[Dataset entries]
-- -- --
-- pv_equiv track=rewrite | github.com/weichert/squadvault | scripts/_patch_ops_fix_pairing_gate_cta_placement_v6.py | insert_cta_after_fix_guidance
-- ===== SOURCE A (Python) =====
-- FIX_GUIDANCE_SUBSTR = "Fix by adding the missing counterpart, or (rarely) allowlist the path:"
--
-- CTA_ECHO_BLOCK_LINES = [
--     "echo\n",
--     'echo "=== NEXT: Fix patcher/wrapper pairing failures ==="\n',
--     'echo "1) Add the missing pair(s): scripts/patch_*.sh <-> scripts/_patch_*.py"\n',
--     'echo "2) Then regenerate the allowlist (if still needed):"\n',
--     'echo "   bash scripts/patch_ops_rewrite_patch_pair_allowlist_v2.sh"\n',
--     'echo "NOTE: scripts/patch_pair_allowlist_v1.txt is auto-generated; manual edits will be overwritten."\n',
--     "echo\n",
-- ]
--
-- def insert_cta_after_fix_guidance(lines: list[str]) -> tuple[list[str], bool]:
--     out: list[str] = []
--     inserted = False
--     for line in lines:
--         out.append(line)
--         if (not inserted) and (FIX_GUIDANCE_SUBSTR in line):
--             out.extend(CTA_ECHO_BLOCK_LINES)
--             inserted = True
--     return out, inserted
-- ===== SOURCE B (Python) =====
-- FIX_GUIDANCE_SUBSTR = "Fix by adding the missing counterpart, or (rarely) allowlist the path:"
--
-- CTA_ECHO_BLOCK_LINES = [
--     "echo\n",
--     'echo "=== NEXT: Fix patcher/wrapper pairing failures ==="\n',
--     'echo "1) Add the missing pair(s): scripts/patch_*.sh <-> scripts/_patch_*.py"\n',
--     'echo "2) Then regenerate the allowlist (if still needed):"\n',
--     'echo "   bash scripts/patch_ops_rewrite_patch_pair_allowlist_v2.sh"\n',
--     'echo "NOTE: scripts/patch_pair_allowlist_v1.txt is auto-generated; manual edits will be overwritten."\n',
--     "echo\n",
-- ]
--
-- def insert_cta_after_fix_guidance(lines: list[str]) -> tuple[list[str], bool]:
--     idx = next((i for i, line in enumerate(lines) if FIX_GUIDANCE_SUBSTR in line), None)
--     if idx is None:
--         return list(lines), False
--     return lines[:idx + 1] + CTA_ECHO_BLOCK_LINES + lines[idx + 1:], True
-- ===== Notes on version B (the rewrite author's own statement) =====
-- stated objective: simpler
-- what changed: Replaces the per-line append loop with a mutable inserted flag by locate-then-splice: find the index of the first guidance line, then build the result by slicing around it.
import Mathlib
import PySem

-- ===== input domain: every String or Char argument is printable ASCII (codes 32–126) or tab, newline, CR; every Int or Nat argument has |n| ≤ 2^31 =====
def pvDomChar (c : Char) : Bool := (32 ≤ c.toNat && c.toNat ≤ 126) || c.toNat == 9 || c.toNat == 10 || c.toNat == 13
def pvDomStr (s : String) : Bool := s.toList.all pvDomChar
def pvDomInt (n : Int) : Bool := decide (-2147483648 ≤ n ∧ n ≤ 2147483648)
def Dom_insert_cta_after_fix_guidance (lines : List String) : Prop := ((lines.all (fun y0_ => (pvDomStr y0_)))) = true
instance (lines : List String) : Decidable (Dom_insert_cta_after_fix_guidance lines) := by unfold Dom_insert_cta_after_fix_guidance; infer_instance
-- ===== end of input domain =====

-- B replaces A's append-with-flag loop by locate-then-splice (find first guidance line, then slice); objective: simpler.



-- ===== PORT A =====
def pvFixGuidanceSubstr : String := "Fix by adding the missing counterpart, or (rarely) allowlist the path:"

def pvCtaEchoBlockLines : List String :=
  [ "echo\n",
    "echo \"=== NEXT: Fix patcher/wrapper pairing failures ===\"\n",
    "echo \"1) Add the missing pair(s): scripts/patch_*.sh <-> scripts/_patch_*.py\"\n",
    "echo \"2) Then regenerate the allowlist (if still needed):\"\n",
    "echo \"   bash scripts/patch_ops_rewrite_patch_pair_allowlist_v2.sh\"\n",
    "echo \"NOTE: scripts/patch_pair_allowlist_v1.txt is auto-generated; manual edits will be overwritten.\"\n",
    "echo\n" ]

-- A's loop body: append the line; if not yet inserted and it contains the guidance substring, append the CTA block and set the flag
def pvStepA (st : List String × Bool) (line : String) : List String × Bool :=
  let out := st.1 ++ [line]
  if !st.2 && PySem.Str.isIn pvFixGuidanceSubstr line then
    (out ++ pvCtaEchoBlockLines, true)
  else
    (out, st.2)

-- A: one pass appending each line, inserting the CTA block after the first guidance line (flag `inserted`)
def insert_cta_after_fix_guidance (lines : List String) : List String × Bool :=
  lines.foldl pvStepA ([], false)

-- ===== PORT B =====
-- B helper: index of the first line containing the guidance substring (Python's next(... enumerate ...))
def pvFindGuidanceIdx : List String → Option Nat
  | [] => none
  | l :: ls =>
      if PySem.Str.isIn pvFixGuidanceSubstr l then some 0
      else (pvFindGuidanceIdx ls).map (· + 1)

-- B: locate-then-splice
def insert_cta_after_fix_guidance_alt (lines : List String) : List String × Bool :=
  match pvFindGuidanceIdx lines with
  | none => (lines, false)
  | some i => (lines.take (i + 1) ++ pvCtaEchoBlockLines ++ lines.drop (i + 1), true)

-- ===== PRECONDITION & SPEC =====
def Spec_insert_cta_after_fix_guidance (lines : List String) (out : List String × Bool) : Prop := out = insert_cta_after_fix_guidance_alt lines
instance (lines : List String) (out : List String × Bool) : Decidable (Spec_insert_cta_after_fix_guidance lines out) := by unfold Spec_insert_cta_after_fix_guidance; infer_instance

-- ===== CLAIM (what is proved, stated in full; the proofs are below) =====
def Claim_equal_insert_cta_after_fix_guidance : Prop := ∀ (lines : List String), Dom_insert_cta_after_fix_guidance lines → Spec_insert_cta_after_fix_guidance lines (insert_cta_after_fix_guidance lines)

-- ===== LEMMAS AND PROOFS =====

theorem pvStepA_true (acc : List String) (l : String) :
    pvStepA (acc, true) l = (acc ++ [l], true) := by
  simp [pvStepA]

-- A's loop started with the flag already set just appends the rest.
theorem pvFold_inserted (lines : List String) (acc : List String) :
    lines.foldl pvStepA (acc, true) = (acc ++ lines, true) := by
  induction lines generalizing acc with
  | nil => simp
  | cons l ls ih =>
      rw [List.foldl_cons, pvStepA_true, ih, List.append_assoc]
      rfl

-- A's loop from (acc, false) equals locate-then-splice prefixed by acc.
theorem pvFold_not_inserted (lines : List String) (acc : List String) :
    lines.foldl pvStepA (acc, false) =
    (match pvFindGuidanceIdx lines with
     | none => (acc ++ lines, false)
     | some i => (acc ++ (lines.take (i + 1) ++ pvCtaEchoBlockLines ++ lines.drop (i + 1)), true)) := by
  induction lines generalizing acc with
  | nil => simp [pvFindGuidanceIdx]
  | cons l ls ih =>
      by_cases h : PySem.Chars.isIn pvFixGuidanceSubstr.toList l.toList = true
      · rw [List.foldl_cons]
        have hs : pvStepA (acc, false) l = (acc ++ [l] ++ pvCtaEchoBlockLines, true) := by
          simp [pvStepA, PySem.Str.isIn, h]
        rw [hs, pvFold_inserted]
        simp [pvFindGuidanceIdx, PySem.Str.isIn, h, List.append_assoc]
      · rw [List.foldl_cons]
        have hs : pvStepA (acc, false) l = (acc ++ [l], false) := by
          simp [pvStepA, PySem.Str.isIn, h]
        rw [hs, ih]
        cases hf : pvFindGuidanceIdx ls with
        | none => simp [pvFindGuidanceIdx, PySem.Str.isIn, h, hf]
        | some i => simp [pvFindGuidanceIdx, PySem.Str.isIn, h, hf, List.append_assoc]

-- ===== VERDICT (by name: the statement is the Claim_ definition above) =====
theorem insert_cta_after_fix_guidance_spec : Claim_equal_insert_cta_after_fix_guidance := by
  intro lines _
  show insert_cta_after_fix_guidance lines = insert_cta_after_fix_guidance_alt lines
  unfold insert_cta_after_fix_guidance insert_cta_after_fix_guidance_alt
  rw [pvFold_not_inserted]
  cases pvFindGuidanceIdx lines <;> simp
-- -- --
WHAT IS NEEDED — Starting with the line that contains "show insert_cta_after_fix_guidance lines", print every line through the end of the entries above exactly as written, both boundary lines included, and nothing else.

WRITTEN RESPONSE —
  show insert_cta_after_fix_guidance lines = insert_cta_after_fix_guidance_alt lines
  unfold insert_cta_after_fix_guidance insert_cta_after_fix_guidance_alt
  rw [pvFold_not_inserted]
  cases pvFindGuidanceIdx lines <;> simp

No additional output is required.